Чувствуя глубину возлагавшихся на него надежд, купленный вчера цейсовский бинокль уже рвался в бой; космическая радиация лишает Джима Гарнольда ясного взгляда на вещи, и огонь его сигареты никогда не ладил с ее дымом; он зудел: «Хватит мне, вертун, луну загораживать», и дым, не отступая от своего, отвечал: «А ты полегче жгись! Я уже устал без роздыху взлетать!» у мистера Гарнольда стратегия, у него розовый лишай
Спустя час с четвертью смертельно опустошенный председатель рухнул в кресло. Закрыв покрасневшие от напряжения глаза, он беззвучно заплакал.
Ночные кошмары, что он так и найдет свой дом, неотвратимо становились явью.
Джек Гарнольд рисует у себя на щеке двенадцатилучевую звезду. Выписывает ее отравленным ведегамбой шипом богохульный ропот поднимающийся к звездам поросячий визг, на акварели Уильяма Блейка вихрь из непрощенных любовников; Седов несколько позабыл давал ли он свой номер телефона разговорившейся с ним в бильярдной Олене, худенькой девушке с зелеными глазами и откровенным неумением пить много водки. Но она ему свой давала, и пользуясь этой возможностью, Седов решил проверить свою непробиваемую забывчивость на кривой зуб FUCKтологии соответствия беспринципно отсутствующих предположений лютой, до удара копытом по эмпирическим предпочтениям, правде.
Седов набирает ее номер, он слушает. Слушает. Курит. Слушает только гудки, трубка у нее как лежала, так и лежит; затем, хлоп, гудки изменяются, словно бы она взяла трубку и тут же положила ее обратно. Седов пробует еще раз. Тоже самое.
В результате Седов понимает, что свой номер телефона он ей все-таки оставлял.
Его номер почти наверняка высвечивается на ее определителе, и именно поэтому взяв трубку, она тут же кладет ее обратно.
Олена не хочет его услышать. Она, в принципе, поступает верно, но от осознания ее правоты на лице у Седова четко проявляется нелинейная злоба.
К вечеру он скучает с недобрым лицом на боковых тропах Кусково, и к нему направляются две русскоговорящих монашки; я знаю себе цену, как мужчине: она небольшая, но твердая Россия, подумал Седов это моя первая и последняя страна. Другой не будет. И на надо.
У монашек не зеленые глаза, но в их глазах полная ясность: под ногами им здесь все знакомо.
Небо для них, как скорлупа для ореха.
Одна подходит к Седову налегке, у другой в руках таз: Седов не знает с чем и для чего, но сейчас, похоже, его просветят, поскольку та, что с тазом, присаживается перед ним на колени, и с самоуважительной кротостью начинает развязывать ему шнурки на ботинках.
Что при этом чувствует Седов?

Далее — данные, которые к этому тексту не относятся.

theorem and_two_pow_eq_zero_iff (m t : Nat) : (m &&& 2 ^ t = 0) ↔ m.testBit t = false := by
  rw [Nat.and_two_pow]
  rcases h : m.testBit t
  · simp
  · have h2 := (Nat.two_pow_pos t).ne'
    simp [h2]

theorem pvFold_nohit (n x : Int) (weights : List Int) {k m t : Nat}
    (h : ¬(k.testBit t = true ∧ k ^^^ 2 ^ t = m)) :
    pvFold n x weights k m (t+1) = pvFold n x weights k m t := by
  unfold pvFold
  rw [pvFilt_nohit h]

theorem pvInner_set (x : Int) (weights : List Int) (m : Nat) (dp : List (Int × Int)) (t : Nat)
    (hbit : m &&& 2 ^ t = 0) :
    pvInner x weights m dp t =
      dp.set (m ||| 2 ^ t)
        (pmin (dp.getD (m ||| 2 ^ t) (0, 0)) (pvCand x weights t (dp.getD m (0, 0)))) := by
  have h1 : (1 : Nat) <<< t = 2 ^ t := by rw [Nat.shiftLeft_eq, one_mul]
  simp only [pvInner, pvCand, h1, hbit, if_pos]
  by_cases hc : (dp.getD m (0, 0)).2 + weights.getD t 0 ≤ x
  · rw [if_pos hc, if_pos hc]
  · rw [if_neg hc, if_neg hc]

theorem pvInner_skip (x : Int) (weights : List Int) (m : Nat) (dp : List (Int × Int)) (t : Nat)
    (hbit : ¬ m &&& 2 ^ t = 0) : pvInner x weights m dp t = dp := by
  have h1 : (1 : Nat) <<< t = 2 ^ t := by rw [Nat.shiftLeft_eq, one_mul]
  simp only [pvInner, h1]
  rw [if_neg hbit]

theorem inner_inv (n x : Int) (weights : List Int) (N m : Nat) (hm : m < 2 ^ N) :
    ∀ (t : Nat), t ≤ N → ∀ (L : List (Int × Int)), L.length = 2 ^ N →
      (∀ k, k < 2 ^ N → L.getD k (0, 0) = pvFold n x weights k m 0) →
      ((List.range t).foldl (pvInner x weights m) L).length = 2 ^ N ∧
      ∀ k, k < 2 ^ N →
        ((List.range t).foldl (pvInner x weights m) L).getD k (0, 0) =
          pvFold n x weights k m t := by
  intro t
  induction t with
  | zero => intro _ L hlen hL; exact ⟨hlen, hL⟩
  | succ t ih =>
    intro ht L hlen hL
    obtain ⟨hlen', hL'⟩ := ih (by omega) L hlen hL
    rw [List.range_succ, List.foldl_append, List.foldl_cons, List.foldl_nil]
    by_cases hbit : m &&& 2 ^ t = 0
    · -- bit t absent from m: A pushes to k0 = m ||| 2^t
      have hbf : m.testBit t = false := (and_two_pow_eq_zero_iff m t).1 hbit
      rw [pvInner_set x weights m _ t hbit]
      have hk0 : m ||| 2 ^ t < 2 ^ N :=
        Nat.or_lt_two_pow hm (Nat.pow_lt_pow_right (by omega) (by omega))
      have htb : (m ||| 2 ^ t).testBit t = true := by
        simp [Nat.testBit_or, Nat.testBit_two_pow]
      have hxor : (m ||| 2 ^ t) ^^^ 2 ^ t = m := or_xor_pow hbf
      refine ⟨by rw [List.length_set]; exact hlen', fun k hk => ?_⟩
      by_cases hkk : k = m ||| 2 ^ t
      · subst hkk
        rw [List.getD_eq_getElem?_getD,
          List.getElem?_set_self (by rw [hlen']; exact hk), Option.getD_some]
        rw [hL' _ hk, hL' m hm, pvFold_eq_pvT n x weights (le_refl m)]
        exact (pvFold_hit n x weights htb hxor).symm
      · rw [List.getD_eq_getElem?_getD, List.getElem?_set_ne (fun h => hkk h.symm),
          ← List.getD_eq_getElem?_getD, hL' k hk]
        rw [pvFold_nohit]
        rintro ⟨hkt, hke⟩
        apply hkk
        rw [← xor_pow_or hkt, hke]
    · -- bit t present in m: A skips, and no mask-m candidate targets any k
      rw [pvInner_skip x weights m _ t hbit]
      have hbt : m.testBit t = true := by
        rcases h : m.testBit t
        · exact absurd ((and_two_pow_eq_zero_iff m t).2 h) hbit
        · rfl
      refine ⟨hlen', fun k hk => ?_⟩
      rw [hL' k hk, pvFold_nohit]
      rintro ⟨hkt, hke⟩
      have hf : m.testBit t = false := by
        rw [← hke, Nat.testBit_xor, hkt, Nat.testBit_two_pow]
        simp
      simp [hf] at hbt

Он пока еще не выбрал, чего же ему для нее и для себя, для нее! я о ней менее всего жалко: хулительного вопля или неискренних слов признательности.
Мне уже тридцать, женщины, сказал он, я и дерзал, и ненавидел, но всегда в меру. Стараясь не выводить свои поступки за границу приличий того времени, в котором я с вами и увиделся. Если бы у Седова были возможности, он бы подарил себе на первое мая спидометр космического корабля. А ты что тут, милая, надумала? Херню какую-нибудь?

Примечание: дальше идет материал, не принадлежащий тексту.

lemma pieces_eq_sim (l : List (Int × Int)) (hl : ∀ t ∈ l, t.1 = 0 ∨ t.1 = 1) :
    pvPieces l 0 (pvB_cuts (l.map (fun t => t.1)) ++ [((l.map (fun t => t.1)).length : Int)])
      = (l.foldl pvSim_step ([], [], none)).1 ++ [(l.foldl pvSim_step ([], [], none)).2.1] := by
  induction l using List.reverseRecOn with
  | nil =>
    simp only [List.map_nil, List.length_nil, Nat.cast_zero, List.foldl_nil]
    rw [show pvB_cuts [] = [] from by
      simp only [pvB_cuts, List.length_nil]
      rw [PySem.List.pyRange_one_eq_nil (by norm_num)]
      rfl]
    simp only [List.nil_append, pvPieces]
    rw [slice_refl_nil [] 0 le_rfl]
  | append_singleton l t ih =>
    have hl' : ∀ u ∈ l, u.1 = 0 ∨ u.1 = 1 := fun u hu => hl u (by simp [hu])
    have ht : t.1 = 0 ∨ t.1 = 1 := hl t (by simp)
    set w := l.map (fun u => u.1) with hwdef
    set st := l.foldl pvSim_step ([], [], none) with hst
    have hmapsnoc : (l ++ [t]).map (fun u => u.1) = w ++ [t.1] := by simp [hwdef]
    have hwlen : (w.length : Int) = (l.length : Int) := by simp [hwdef]
    -- split the IH into its two components
    have ihsplit := ih hl'
    rw [pvPieces_snoc] at ihsplit
    obtain ⟨hGeq, hCeq⟩ := List.append_singleton_inj.mp ihsplit
    rw [hwlen] at hCeq
    have hLbound : 0 ≤ (pvB_cuts w).getLastD 0 ∧ (pvB_cuts w).getLastD 0 ≤ (l.length : Int) := by
      rcases List.eq_nil_or_concat (pvB_cuts w) with hnil | ⟨cs0, c, hcs⟩
      · rw [hnil]; exact ⟨le_rfl, by positivity⟩
      · rw [List.concat_eq_append] at hcs
        rw [hcs, List.getLastD_concat]
        have := pvB_cuts_mem w c (by rw [hcs]; simp)
        constructor <;> [omega; exact le_of_le_of_eq this.2 hwlen]
    have hcutsbound : ∀ b ∈ pvB_cuts w ++ [(w.length : Int)], 0 ≤ b ∧ b ≤ (l.length : Int) := by
      intro b hb
      rcases List.mem_append.mp hb with hb | hb
      · have := pvB_cuts_mem w b hb; constructor <;> [omega; exact le_of_le_of_eq this.2 hwlen]
      · simp at hb; subst hb; rw [hwlen]; exact ⟨by positivity, le_rfl⟩
    have hsnoclen : (((w ++ [t.1]).length : Nat) : Int) = (l.length : Int) + 1 := by
      simp [hwdef]
    -- the state transition, phrased through the last element of w
    have hprev_iff : (st.2.2 == some (0 : Int)) = true ↔ w.getLast? = some 0 := by
      rcases List.eq_nil_or_concat l with rfl | ⟨l0, u, rfl⟩
      · simp [hst, hwdef]
      · rw [List.concat_eq_append] at *
        have : st.2.2 = some u.1 := by rw [hst]; exact sim_prev_snoc l0 u _
        rw [this]
        have : w.getLast? = some u.1 := by
          rw [hwdef, List.getLast?_map]; simp
        rw [this]
        simp
    rw [hmapsnoc, hsnoclen, pvB_cuts_snoc w t.1]
    rw [List.foldl_append, List.foldl_cons, List.foldl_nil]
    by_cases hcond : t.1 = 1 ∧ w.getLast? = some 0
    · -- a split point: close the running piece and open an empty one
      rw [if_pos hcond]
      have hbeq : (t.1 == 1 && st.2.2 == some (0:Int)) = true := by
        rw [Bool.and_eq_true, beq_iff_eq]
        exact ⟨hcond.1, hprev_iff.mpr hcond.2⟩
      rw [show pvSim_step st t = (st.1 ++ [st.2.1 ++ [t]], [], some t.1) from by
        simp only [pvSim_step, hbeq, if_true]]
      rw [hwlen]
      rw [pvPieces_snoc, pvPieces_snoc]
      rw [List.getLastD_concat]
      have e0 : pvPieces (l ++ [t]) 0 (pvB_cuts w) = pvPieces l 0 (pvB_cuts w) :=
        pvPieces_append_stable l t (pvB_cuts w)
          (fun b hb => hcutsbound b (List.mem_append.mpr (Or.inl hb))) 0 le_rfl
      have e1 : PySem.List.slice (l ++ [t]) (some ((pvB_cuts w).getLastD 0))
          (some ((l.length : Int) + 1)) = st.2.1 ++ [t] := by
        rw [slice_snoc_full l t _ hLbound.1 hLbound.2, hCeq]
      have e2 : PySem.List.slice (l ++ [t]) (some ((l.length : Int) + 1))
          (some ((l.length : Int) + 1)) = [] := slice_refl_nil _ _ (by positivity)
      rw [e2, e0, e1, hGeq]
    · -- no split: the running piece just grows by t
      rw [if_neg hcond]
      have hbeq : (t.1 == 1 && st.2.2 == some (0:Int)) = false := by
        by_contra h
        rw [Bool.not_eq_false, Bool.and_eq_true, beq_iff_eq] at h
        exact hcond ⟨h.1, hprev_iff.mp h.2⟩
      rw [show pvSim_step st t = (st.1, st.2.1 ++ [t], some t.1) from by
        simp only [pvSim_step, hbeq, Bool.false_eq_true, if_false]]
      rw [List.append_nil, pvPieces_snoc]
      have e0 : pvPieces (l ++ [t]) 0 (pvB_cuts w) = pvPieces l 0 (pvB_cuts w) :=
        pvPieces_append_stable l t (pvB_cuts w)
          (fun b hb => hcutsbound b (List.mem_append.mpr (Or.inl hb))) 0 le_rfl
      have e1 : PySem.List.slice (l ++ [t]) (some ((pvB_cuts w).getLastD 0))
          (some ((l.length : Int) + 1)) = st.2.1 ++ [t] := by
        rw [slice_snoc_full l t _ hLbound.1 hLbound.2, hCeq]
      rw [e0, e1, hGeq]
def signature_to_sequence (signature : String) (wt_seq : String) : String :=
  let seq := wt_seq.toList
  if signature.toList = [] then wt_seq
  else String.ofList ((PySem.Chars.splitOn signature.toList [';']).foldl pvStepA seq)

-- ===== PORT B =====
-- pairs.append((int(tok[:-1]) - 1, tok[-1])) for each nonempty stripped token
def pvParseTok (acc : List (Int × Char)) (tok0 : List Char) : List (Int × Char) :=
  let tok := PySem.Chars.strip tok0
  if tok = [] then acc
  else
    match PySem.Int.ofChars? (PySem.List.slice tok none (some (-1))) with
    | none => acc  -- Python raises ValueError here; such inputs are outside Pre_
    | some n => acc ++ [(n - 1, PySem.List.pyGetD tok (-1) ' ')]

-- loop over reversed(pairs): keep an edit only if in range and its position unseen
def pvDedupStep (wtlen : Int) (st : PySem.Set Int × List (Int × Char)) (p : Int × Char) :
    PySem.Set Int × List (Int × Char) :=
  if 0 ≤ p.1 ∧ p.1 < wtlen ∧ p.1 ∉ st.1 then (PySem.Set.add st.1 p.1, st.2 ++ [p]) else st

-- splice loop: parts.append(wt_seq[cursor:pos]); parts.append(aa); cursor = pos + 1
def pvSpliceStep (xs : List Char) (st : List Char × Int) (p : Int × Char) : List Char × Int :=
  (st.1 ++ PySem.List.slice xs (some st.2) (some p.1) ++ [p.2], p.1 + 1)

def signature_to_sequence_alt (signature : String) (wt_seq : String) : String :=
  if signature.toList = [] then wt_seq
  else
    let xs := wt_seq.toList
    let pairs := (PySem.Chars.splitOn signature.toList [';']).foldl pvParseTok []
    let edits := (pairs.reverse.foldl (pvDedupStep (xs.length : Int)) (PySem.Set.empty, [])).2
    let sortedE := PySem.List.sorted edits (fun e => e.1) false
    let st := sortedE.foldl (pvSpliceStep xs) ([], 0)
    String.ofList (st.1 ++ PySem.List.slice xs (some st.2) none)

-- ===== PRECONDITION & SPEC =====
-- Pre_ excludes exactly the inputs where Python A raises ValueError: a nonempty
-- stripped token whose prefix (all but the last char) is not parseable by int().
def Pre_signature_to_sequence (signature : String) (wt_seq : String) : Prop :=
  ∀ t ∈ PySem.Chars.splitOn signature.toList [';'],
    PySem.Chars.strip t = [] ∨
      (PySem.Int.ofChars? (PySem.List.slice (PySem.Chars.strip t) none (some (-1)))).isSome
instance (signature : String) (wt_seq : String) : Decidable (Pre_signature_to_sequence signature wt_seq) := by
  unfold Pre_signature_to_sequence; infer_instance

def pvWitness_signature_to_sequence : String × String := ("2D; 5 X ;;1A;2Q", "ABCDE")

def Spec_signature_to_sequence (signature : String) (wt_seq : String) (out : String) : Prop := out = signature_to_sequence_alt signature wt_seq
instance (signature : String) (wt_seq : String) (out : String) : Decidable (Spec_signature_to_sequence signature wt_seq out) := by unfold Spec_signature_to_sequence; infer_instance

-- ===== CLAIM (what is proved, stated in full; the proofs are below) =====
def Claim_equal_signature_to_sequence : Prop := ∀ (signature : String) (wt_seq : String), Dom_signature_to_sequence signature wt_seq → Pre_signature_to_sequence signature wt_seq → Spec_signature_to_sequence signature wt_seq (signature_to_sequence signature wt_seq)

-- ===== LEMMAS AND PROOFS =====

-- proof-side model: the dict of last assignments, and the pointwise overlay
def pvRecord (d : PySem.Dict Int Char) (tok0 : List Char) : PySem.Dict Int Char :=
  let tok := PySem.Chars.strip tok0
  if tok = [] then d
  else
    match PySem.Int.ofChars? (PySem.List.slice tok none (some (-1))) with
    | none => d
    | some n => d.insert (n - 1) (PySem.List.pyGetD tok (-1) ' ')

def pvApply (d : PySem.Dict Int Char) (xs : List Char) : List Char :=
  (PySem.List.enumerate xs).map (fun p => (d.get? p.1).getD p.2)

-- ---------- A-side: A's fold is the pointwise overlay of the last-assignment dict ----------

theorem length_pvApply (d : PySem.Dict Int Char) (xs : List Char) :
    (pvApply d xs).length = xs.length := by
  simp [pvApply, PySem.List.length_enumerate]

Она улыбается. Уже избавив Седова и от второго ботинка снимает носок. Не красный. Довольно свежий.
Мы, молодой человек, сказала она, сейчас вам будем мыть ноги. По завету Спасителя нашего, за наши же грехи на крест взошедшего.
Насчет Спасителя в немаловажном разделе омовения ног Седов достаточно в курсе, но там, если он не ошибается, было тепло, а ныне уже зима: дикий минус на волю рвется.
Все это, нерешительно пробормотал Седов, для меня далеко не сюрприз. И постыдный срыв Искариота, и то, что Спасителю советовали возлюбить не всех, а лишь Своих сущих в мире. Но почему вы собираетесь мыть ноги не кому-нибудь, а именно мне?
Пока первая монашка засовывала его ноги в таз: дымящийся, Слава Богу, не ледяная вторая стояла перед Седовым не на коленях.
Людей-то здесь много, с уважительным поклоном сказала она, но мы из них всех предпочли самого злобного. Спаситель же нам не святых наставлять заповедовал.
Да, думает Седов, спасибо вам женщины: какие из вас злобу просто будят, а какие ее еще и замечают
Но ноги из предоставленного монашками таза он не вытаскивает.
Хорошо им в нем. Тепленько.
Времена года в моей голове. Меняются. Как добиваемый аскезой дровосек под лунной коркой.